**WORK INSTRUCTIONS:** Only one stretch of the records below is wanted: the lines from the one holding "[alt_zero pads dim padval hd]" through the one holding "by_cases hex : ∃". Return it exactly, both ends included.

**AVAILABLE RECORDS:**
-- pv_equiv track=rewrite | github.com/sony/nnabla | python/src/nnabla/utils/converter/onnx/reader.py | check_padding
-- ===== SOURCE A (Python) =====
-- def check_padding(pads, dim, padval):
--     """Check each padding start/end value
--     and set the sufficient pad value.
--     If we have asymmetry padding, we will return
--     True to indicate the need for a separate padding function"""
--     asymmetry = False
--     for i in range(dim):
--         s = pads[i]
--         e = pads[i+dim]
--         if s == e:
--             padval.append(s)
--         else:
--             asymmetry = True
--             # We must add a separate pad function for asymmetry padding.
--             # Since the pad function will do all the padding,
--             # we will remove all padding here.
--             del padval[:]
--             padval.extend([0]*dim)
--             break
--     return asymmetry
-- ===== SOURCE B (Python) =====
-- def check_padding(pads, dim, padval):
--     """Check each padding start/end value
--     and set the sufficient pad value.
--     If we have asymmetry padding, we will return
--     True to indicate the need for a separate padding function"""
--     n = max(dim, 0)
--     starts = pads[:n]
--     ends = pads[n:2 * n]
--     if starts == ends:
--         padval.extend(starts)
--         return False
--     del padval[:]
--     padval.extend([0] * n)
--     return True
-- ===== Notes on version B (the rewrite author's own statement) =====
-- stated objective: simpler
-- what changed: A's fused index loop that compares pads[i]/pads[i+dim] while appending to padval and breaking on the first mismatch is replaced by one whole-list comparison of the two slices pads[:dim] and pads[dim:2*dim], followed by a single branch that builds padval; no index loop remains.
import Mathlib
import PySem

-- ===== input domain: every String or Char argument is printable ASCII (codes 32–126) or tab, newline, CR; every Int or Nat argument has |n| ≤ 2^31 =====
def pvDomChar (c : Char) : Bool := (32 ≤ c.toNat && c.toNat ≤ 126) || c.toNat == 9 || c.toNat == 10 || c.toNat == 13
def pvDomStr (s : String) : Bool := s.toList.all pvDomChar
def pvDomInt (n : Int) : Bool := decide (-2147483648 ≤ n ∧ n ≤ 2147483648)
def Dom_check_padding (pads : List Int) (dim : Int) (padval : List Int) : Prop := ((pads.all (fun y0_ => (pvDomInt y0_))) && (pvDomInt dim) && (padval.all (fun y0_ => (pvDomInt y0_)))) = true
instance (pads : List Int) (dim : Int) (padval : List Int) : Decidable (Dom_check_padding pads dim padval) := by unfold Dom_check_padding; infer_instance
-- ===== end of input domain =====

-- B replaces A's fused index loop by one whole-list comparison of the slices pads[:dim] and
-- pads[dim:2*dim] followed by a single construction branch (objective: simpler). The equivalence
-- proved is about the RETURN value; B performs the same net in-place mutation of padval as A
-- wherever A returns.

-- ===== PORT A =====
-- A's for-loop over range(dim), threading the padval accumulator and the asymmetry flag.
def checkLoopA (pads : List Int) (dim : Int) : List Int → List Int → Bool → Bool
  | [], _, asym => asym
  | i :: rest, padval, asym =>
    match PySem.List.pyGet? pads i, PySem.List.pyGet? pads (i + dim) with
    | some s, some e =>
      if s == e then
        checkLoopA pads dim rest (padval ++ [s]) asym
      else
        -- asymmetry := True; del padval[:]; padval.extend([0]*dim); break
        true
    | _, _ => asym  -- IndexError: excluded by Pre_check_padding

def check_padding (pads : List Int) (dim : Int) (padval : List Int) : Bool :=
  checkLoopA pads dim (PySem.List.pyRange 0 dim 1) padval false

-- ===== PORT B =====
-- Source B: n = max(dim, 0); starts = pads[:n]; ends = pads[n:2*n]; compare the slices as wholes,
-- then one branch builds padval (mutation only; it does not affect the return value).
def check_padding_alt (pads : List Int) (dim : Int) (padval : List Int) : Bool :=
  let n : Int := max dim 0
  let starts := PySem.List.slice pads (some 0) (some n)
  let ends := PySem.List.slice pads (some n) (some (2 * n))
  if starts == ends then false else true

-- ===== PRECONDITION & SPEC =====
-- Pre_ excludes exactly the inputs on which A raises IndexError: dim > 0, pads shorter than
-- 2*dim, and every pair the scan can compare before running off the end is symmetric.
def Pre_check_padding (pads : List Int) (dim : Int) (padval : List Int) : Prop :=
  dim ≤ 0 ∨ 2 * dim.toNat ≤ pads.length ∨
    ∃ j : Nat, j < pads.length - dim.toNat ∧ pads.getD j 0 ≠ pads.getD (j + dim.toNat) 0
instance (pads : List Int) (dim : Int) (padval : List Int) : Decidable (Pre_check_padding pads dim padval) := by unfold Pre_check_padding; infer_instance

def pvWitness_check_padding : List Int × Int × List Int := ([1, 2, 1, 2], 2, [])

def Spec_check_padding (pads : List Int) (dim : Int) (padval : List Int) (out : Bool) : Prop := out = check_padding_alt pads dim padval
instance (pads : List Int) (dim : Int) (padval : List Int) (out : Bool) : Decidable (Spec_check_padding pads dim padval out) := by unfold Spec_check_padding; infer_instance

-- ===== CLAIM (what is proved, stated in full; the proofs are below) =====
def Claim_equal_check_padding : Prop := ∀ (pads : List Int) (dim : Int) (padval : List Int), Dom_check_padding pads dim padval → Pre_check_padding pads dim padval → Spec_check_padding pads dim padval (check_padding pads dim padval)

-- ===== LEMMAS AND PROOFS =====

-- If all dim pairs are in range and symmetric, A's loop (resumed at any k) returns false.
lemma loopA_false (pads : List Int) (dim : Int) (hd : 0 < dim)
    (h2 : 2 * dim.toNat ≤ pads.length)
    (heq : ∀ i : Nat, i < dim.toNat → pads.getD i 0 = pads.getD (i + dim.toNat) 0) :
    ∀ (m k : Nat) (padv : List Int), dim.toNat ≤ k + m →
      checkLoopA pads dim (PySem.List.pyRange (k : Int) dim 1) padv false = false := by
  intro m
  induction m with
  | zero =>
    intro k padv hk
    rw [PySem.List.pyRange_one_eq_nil (by omega)]
    rfl
  | succ m ih =>
    intro k padv hk
    by_cases hkd : k < dim.toNat
    · rw [PySem.List.pyRange_one_cons (by omega)]
      have hk1 : k < pads.length := by omega
      have hk2 : k + dim.toNat < pads.length := by omega
      have e1 : PySem.List.pyGet? pads (k : Int) = some pads[k] := by
        rw [PySem.List.pyGet?_natCast]; simp [List.getElem?_eq_getElem hk1]
      have e2 : PySem.List.pyGet? pads ((k : Int) + dim) = some pads[k + dim.toNat] := by
        have : (k : Int) + dim = ((k + dim.toNat : Nat) : Int) := by omega
        rw [this, PySem.List.pyGet?_natCast]; simp [List.getElem?_eq_getElem hk2]
      have hval : pads[k] = pads[k + dim.toNat] := by
        have := heq k hkd
        rwa [List.getD_eq_getElem _ _ hk1, List.getD_eq_getElem _ _ hk2] at this
      simp only [checkLoopA, e1, e2, hval, beq_self_eq_true, if_true]
      have : ((k : Int) + 1) = ((k + 1 : Nat) : Int) := by omega
      rw [this]
      exact ih (k + 1) _ (by omega)
    · rw [PySem.List.pyRange_one_eq_nil (by omega)]
      rfl

-- If j0 < dim is the first asymmetric (and in-range) pair, A's loop returns true.
lemma loopA_true (pads : List Int) (dim : Int) (hd : 0 < dim) (j0 : Nat)
    (hj0n : j0 < dim.toNat) (hj0L : j0 + dim.toNat < pads.length)
    (hne : pads.getD j0 0 ≠ pads.getD (j0 + dim.toNat) 0)
    (hpre : ∀ i : Nat, i < j0 → pads.getD i 0 = pads.getD (i + dim.toNat) 0) :
    ∀ (m k : Nat) (padv : List Int), k ≤ j0 → j0 ≤ k + m →
      checkLoopA pads dim (PySem.List.pyRange (k : Int) dim 1) padv false = true := by
  intro m
  induction m with
  | zero =>
    intro k padv hk1 hk2
    have hkj : k = j0 := by omega
    subst hkj
    rw [PySem.List.pyRange_one_cons (by omega)]
    have hk1' : k < pads.length := by omega
    have e1 : PySem.List.pyGet? pads (k : Int) = some pads[k] := by
      rw [PySem.List.pyGet?_natCast]; simp [List.getElem?_eq_getElem hk1']
    have e2 : PySem.List.pyGet? pads ((k : Int) + dim) = some pads[k + dim.toNat] := by
      have : (k : Int) + dim = ((k + dim.toNat : Nat) : Int) := by omega
      rw [this, PySem.List.pyGet?_natCast]; simp [List.getElem?_eq_getElem hj0L]
    have hval : pads[k] ≠ pads[k + dim.toNat] := by
      rwa [List.getD_eq_getElem _ _ hk1', List.getD_eq_getElem _ _ hj0L] at hne
    simp [checkLoopA, e1, e2, hval]
  | succ m ih =>
    intro k padv hk1 hk2
    by_cases hkj : k = j0
    · subst hkj
      rw [PySem.List.pyRange_one_cons (by omega)]
      have hk1' : k < pads.length := by omega
      have e1 : PySem.List.pyGet? pads (k : Int) = some pads[k] := by
        rw [PySem.List.pyGet?_natCast]; simp [List.getElem?_eq_getElem hk1']
      have e2 : PySem.List.pyGet? pads ((k : Int) + dim) = some pads[k + dim.toNat] := by
        have : (k : Int) + dim = ((k + dim.toNat : Nat) : Int) := by omega
        rw [this, PySem.List.pyGet?_natCast]; simp [List.getElem?_eq_getElem hj0L]
      have hval : pads[k] ≠ pads[k + dim.toNat] := by
        rwa [List.getD_eq_getElem _ _ hk1', List.getD_eq_getElem _ _ hj0L] at hne
      simp [checkLoopA, e1, e2, hval]
    · have hklt : k < j0 := by omega
      rw [PySem.List.pyRange_one_cons (by omega)]
      have hk1' : k < pads.length := by omega
      have hk2' : k + dim.toNat < pads.length := by omega
      have e1 : PySem.List.pyGet? pads (k : Int) = some pads[k] := by
        rw [PySem.List.pyGet?_natCast]; simp [List.getElem?_eq_getElem hk1']
      have e2 : PySem.List.pyGet? pads ((k : Int) + dim) = some pads[k + dim.toNat] := by
        have : (k : Int) + dim = ((k + dim.toNat : Nat) : Int) := by omega
        rw [this, PySem.List.pyGet?_natCast]; simp [List.getElem?_eq_getElem hk2']
      have hval : pads[k] = pads[k + dim.toNat] := by
        have := hpre k hklt
        rwa [List.getD_eq_getElem _ _ hk1', List.getD_eq_getElem _ _ hk2'] at this
      simp only [checkLoopA, e1, e2, hval, beq_self_eq_true, if_true]
      have : ((k : Int) + 1) = ((k + 1 : Nat) : Int) := by omega
      rw [this]
      exact ih (k + 1) _ (by omega) (by omega)

-- B's two slices, for dim > 0, are take/drop-take of pads.
lemma alt_char (pads : List Int) (dim : Int) (padval : List Int) (hd : 0 < dim) :
    check_padding_alt pads dim padval =
      if pads.take dim.toNat = (pads.drop dim.toNat).take dim.toNat then false else true := by
  have hmax : max dim 0 = dim := by omega
  have h1 : PySem.List.slice pads (some 0) (some dim) = pads.take dim.toNat := by
    rw [PySem.List.slice_toNat pads (by omega) (by omega)]
    simp
  have h2 : PySem.List.slice pads (some dim) (some (2 * dim)) =
      (pads.drop dim.toNat).take dim.toNat := by
    rw [PySem.List.slice_toNat pads (by omega) (by omega)]
    congr 1
    omega
  simp only [check_padding_alt, hmax, h1, h2, beq_iff_eq]

lemma alt_zero (pads : List Int) (dim : Int) (padval : List Int) (hd : dim ≤ 0) :
    check_padding_alt pads dim padval = false := by
  have hmax : max dim 0 = 0 := by omega
  simp [check_padding_alt, hmax]

-- Whole-slice comparison ↔ pairwise symmetry, when both slices are full length.
lemma take_eq_iff (pads : List Int) (n : Nat) (h2 : 2 * n ≤ pads.length) :
    pads.take n = (pads.drop n).take n ↔
      ∀ j : Nat, j < n → pads.getD j 0 = pads.getD (j + n) 0 := by
  constructor
  · intro h j hj
    have e := congrArg (fun l => l[j]?.getD (0 : Int)) h
    simp only [List.getElem?_take, hj, if_pos, List.getElem?_drop] at e
    rw [List.getD_eq_getElem?_getD, List.getD_eq_getElem?_getD,
      show j + n = n + j from Nat.add_comm _ _]
    exact e
  · intro h
    apply List.ext_getElem?
    intro i
    simp only [List.getElem?_take, List.getElem?_drop]
    split_ifs with hi
    · have hi1 : i < pads.length := by omega
      have hi2 : n + i < pads.length := by omega
      have := h i hi
      rw [List.getD_eq_getElem?_getD, List.getD_eq_getElem?_getD,
        show i + n = n + i from Nat.add_comm _ _,
        List.getElem?_eq_getElem hi1, List.getElem?_eq_getElem hi2] at this
      rw [List.getElem?_eq_getElem hi1, List.getElem?_eq_getElem hi2]
      simp only [Option.getD_some] at this
      rw [this]
    · rfl

-- ===== VERDICT (by name: the statement is the Claim_ definition above) =====
theorem check_padding_spec : Claim_equal_check_padding := by
  intro pads dim padval _ hpre
  unfold Spec_check_padding
  by_cases hd : dim ≤ 0
  · rw [alt_zero pads dim padval hd]
    unfold check_padding
    rw [PySem.List.pyRange_one_eq_nil hd]
    rfl
  · replace hd : 0 < dim := by omega
    rw [alt_char pads dim padval hd]
    by_cases hex : ∃ j : Nat, j < dim.toNat ∧ j + dim.toNat < pads.length ∧
        pads.getD j 0 ≠ pads.getD (j + dim.toNat) 0
    · -- asymmetric: both return true
      obtain ⟨j0, hPj0, hminP⟩ :
          ∃ j0 : Nat, (j0 < dim.toNat ∧ j0 + dim.toNat < pads.length ∧
              pads.getD j0 0 ≠ pads.getD (j0 + dim.toNat) 0) ∧
            ∀ i : Nat, i < j0 → ¬(i < dim.toNat ∧ i + dim.toNat < pads.length ∧
              pads.getD i 0 ≠ pads.getD (i + dim.toNat) 0) :=
        ⟨Nat.find hex, Nat.find_spec hex, fun i hi => Nat.find_min hex hi⟩
      obtain ⟨hj0n, hj0L, hne⟩ := hPj0
      have hmin : ∀ i : Nat, i < j0 → pads.getD i 0 = pads.getD (i + dim.toNat) 0 := by
        intro i hi
        by_contra hc
        exact hminP i hi ⟨by omega, by omega, hc⟩
      have hA : check_padding pads dim padval = true := by
        unfold check_padding
        have := loopA_true pads dim hd j0 hj0n hj0L hne hmin j0 0 padval (by omega) (by omega)
        simpa using this
      rw [hA]
      by_cases h2 : 2 * dim.toNat ≤ pads.length
      · have hneq : ¬(pads.take dim.toNat = (pads.drop dim.toNat).take dim.toNat) := by
          rw [take_eq_iff pads dim.toNat h2]
          intro hall
          exact hne (hall j0 hj0n)
        rw [if_neg hneq]
      · have hlen : (pads.take dim.toNat).length ≠
            ((pads.drop dim.toNat).take dim.toNat).length := by
          simp only [List.length_take, List.length_drop]
          omega
        rw [if_neg (fun he => hlen (congrArg List.length he))]
    · -- symmetric: Pre_ forces all 2*dim accesses in range; both return false
      have h2 : 2 * dim.toNat ≤ pads.length := by
        rcases hpre with h | h | ⟨j, hj, hne⟩
        · omega
        · exact h
        · by_contra hL
          exact hex ⟨j, by omega, by omega, hne⟩
      have hall : ∀ i : Nat, i < dim.toNat → pads.getD i 0 = pads.getD (i + dim.toNat) 0 := by
        intro i hi
        by_contra hc
        exact hex ⟨i, hi, by omega, hc⟩
      have hA : check_padding pads dim padval = false := by
        unfold check_padding
        have := loopA_false pads dim hd h2 hall dim.toNat 0 padval (by omega)
        simpa using this
      rw [hA, if_pos ((take_eq_iff pads dim.toNat h2).mpr hall)]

**RESPONSE:**
  · rw [alt_zero pads dim padval hd]
    unfold check_padding
    rw [PySem.List.pyRange_one_eq_nil hd]
    rfl
  · replace hd : 0 < dim := by omega
    rw [alt_char pads dim padval hd]
    by_cases hex : ∃ j : Nat, j < dim.toNat ∧ j + dim.toNat < pads.length ∧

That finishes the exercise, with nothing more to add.